Segment Open

-- pv_equiv track=rewrite | github.com/yuq7-Yang/WB_Scraper | weibo_bot/config.py | _split_cookies
-- ===== SOURCE A (Python) =====
-- def _split_cookies(raw: str) -> list[str]:
--     if not raw.strip():
--         return []
--     normalized = raw.replace("\r\n", "\n").replace("\r", "\n")
--     parts = []
--     for chunk in normalized.split("||"):
--         parts.extend(chunk.split("\n"))
--     return [part.strip() for part in parts if part.strip()]
-- ===== SOURCE B (Python) =====
-- def _split_cookies(raw: str) -> list[str]:
--     # Single left-to-right character scan: flush the current buffer at each
--     # delimiter ("||", "\r\n", "\r", "\n"); no normalization pass, no nested split.
--     parts = []
--     buf = []
--     i, n = 0, len(raw)
--     while i < n:
--         c = raw[i]
--         if c == "|" and i + 1 < n and raw[i + 1] == "|":
--             parts.append("".join(buf)); buf = []; i += 2
--         elif c == "\r":
--             parts.append("".join(buf)); buf = []
--             i += 2 if i + 1 < n and raw[i + 1] == "\n" else 1
--         elif c == "\n":
--             parts.append("".join(buf)); buf = []; i += 1
--         else:
--             buf.append(c); i += 1
--     parts.append("".join(buf))
--     return [p.strip() for p in parts if p.strip()]
-- ===== Notes on version B (the rewrite author's own statement) =====
-- stated objective: alternative
-- what changed: Replaces A's normalize-replace passes plus nested split-then-extend loops with a single left-to-right character scan that flushes a buffer at each delimiter (||, \r\n, \r, \n).
import Mathlib
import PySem

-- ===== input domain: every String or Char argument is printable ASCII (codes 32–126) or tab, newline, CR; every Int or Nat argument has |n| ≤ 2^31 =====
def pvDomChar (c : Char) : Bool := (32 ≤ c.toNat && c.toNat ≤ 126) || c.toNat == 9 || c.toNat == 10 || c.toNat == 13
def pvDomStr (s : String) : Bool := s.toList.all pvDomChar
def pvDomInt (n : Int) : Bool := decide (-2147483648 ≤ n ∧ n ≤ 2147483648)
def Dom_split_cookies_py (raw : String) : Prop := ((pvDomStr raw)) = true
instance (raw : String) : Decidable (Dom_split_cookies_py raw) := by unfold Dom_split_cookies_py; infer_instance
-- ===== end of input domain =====

-- B replaces A's replace/replace normalization and nested split loops by one
-- left-to-right character scan flushing a buffer at each delimiter (objective: alternative, same O(n) cost).

-- ===== PORT A =====
def split_cookies_py (raw : String) : List String :=
  if PySem.Str.strip raw = "" then []
  else
    let normalized := PySem.Str.replace (PySem.Str.replace raw "\r\n" "\n") "\r" "\n"
    let parts := (PySem.Chars.splitOn normalized.toList ['|', '|']).flatMap
      (fun chunk => PySem.Chars.splitOn chunk ['\n'])
    (parts.filter (fun p => !(PySem.Chars.strip p).isEmpty)).map
      (fun p => String.ofList (PySem.Chars.strip p))

-- ===== PORT B =====
-- the while loop of Source B: current buffer `buf`, flush at "||", "\r\n", "\r", "\n"
def scanBuf : List Char → List Char → List (List Char)
  | [], buf => [buf]
  | '|' :: '|' :: rest, buf => buf :: scanBuf rest []
  | '\r' :: '\n' :: rest, buf => buf :: scanBuf rest []
  | '\r' :: rest, buf => buf :: scanBuf rest []
  | '\n' :: rest, buf => buf :: scanBuf rest []
  | c :: rest, buf => scanBuf rest (buf ++ [c])

def split_cookies_py_alt (raw : String) : List String :=
  ((scanBuf raw.toList []).filter (fun p => !(PySem.Chars.strip p).isEmpty)).map
    (fun p => String.ofList (PySem.Chars.strip p))

-- ===== PRECONDITION & SPEC =====
def Spec_split_cookies_py (raw : String) (out : List String) : Prop := out = split_cookies_py_alt raw
instance (raw : String) (out : List String) : Decidable (Spec_split_cookies_py raw out) := by unfold Spec_split_cookies_py; infer_instance

-- ===== CLAIM (what is proved, stated in full; the proofs are below) =====
def Claim_equal_split_cookies_py : Prop := ∀ (raw : String), Dom_split_cookies_py raw → Spec_split_cookies_py raw (split_cookies_py raw)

Segment Closed

### WHAT IS NEEDED
Look above for the line containing "-- ===== CLAIM", then transcribe it and all lines after it through the last, exactly and with nothing else.

### RESULT FOR THIS EXERCISE
-- ===== CLAIM (what is proved, stated in full; the proofs are below) =====
def Claim_equal_split_cookies_py : Prop := ∀ (raw : String), Dom_split_cookies_py raw → Spec_split_cookies_py raw (split_cookies_py raw)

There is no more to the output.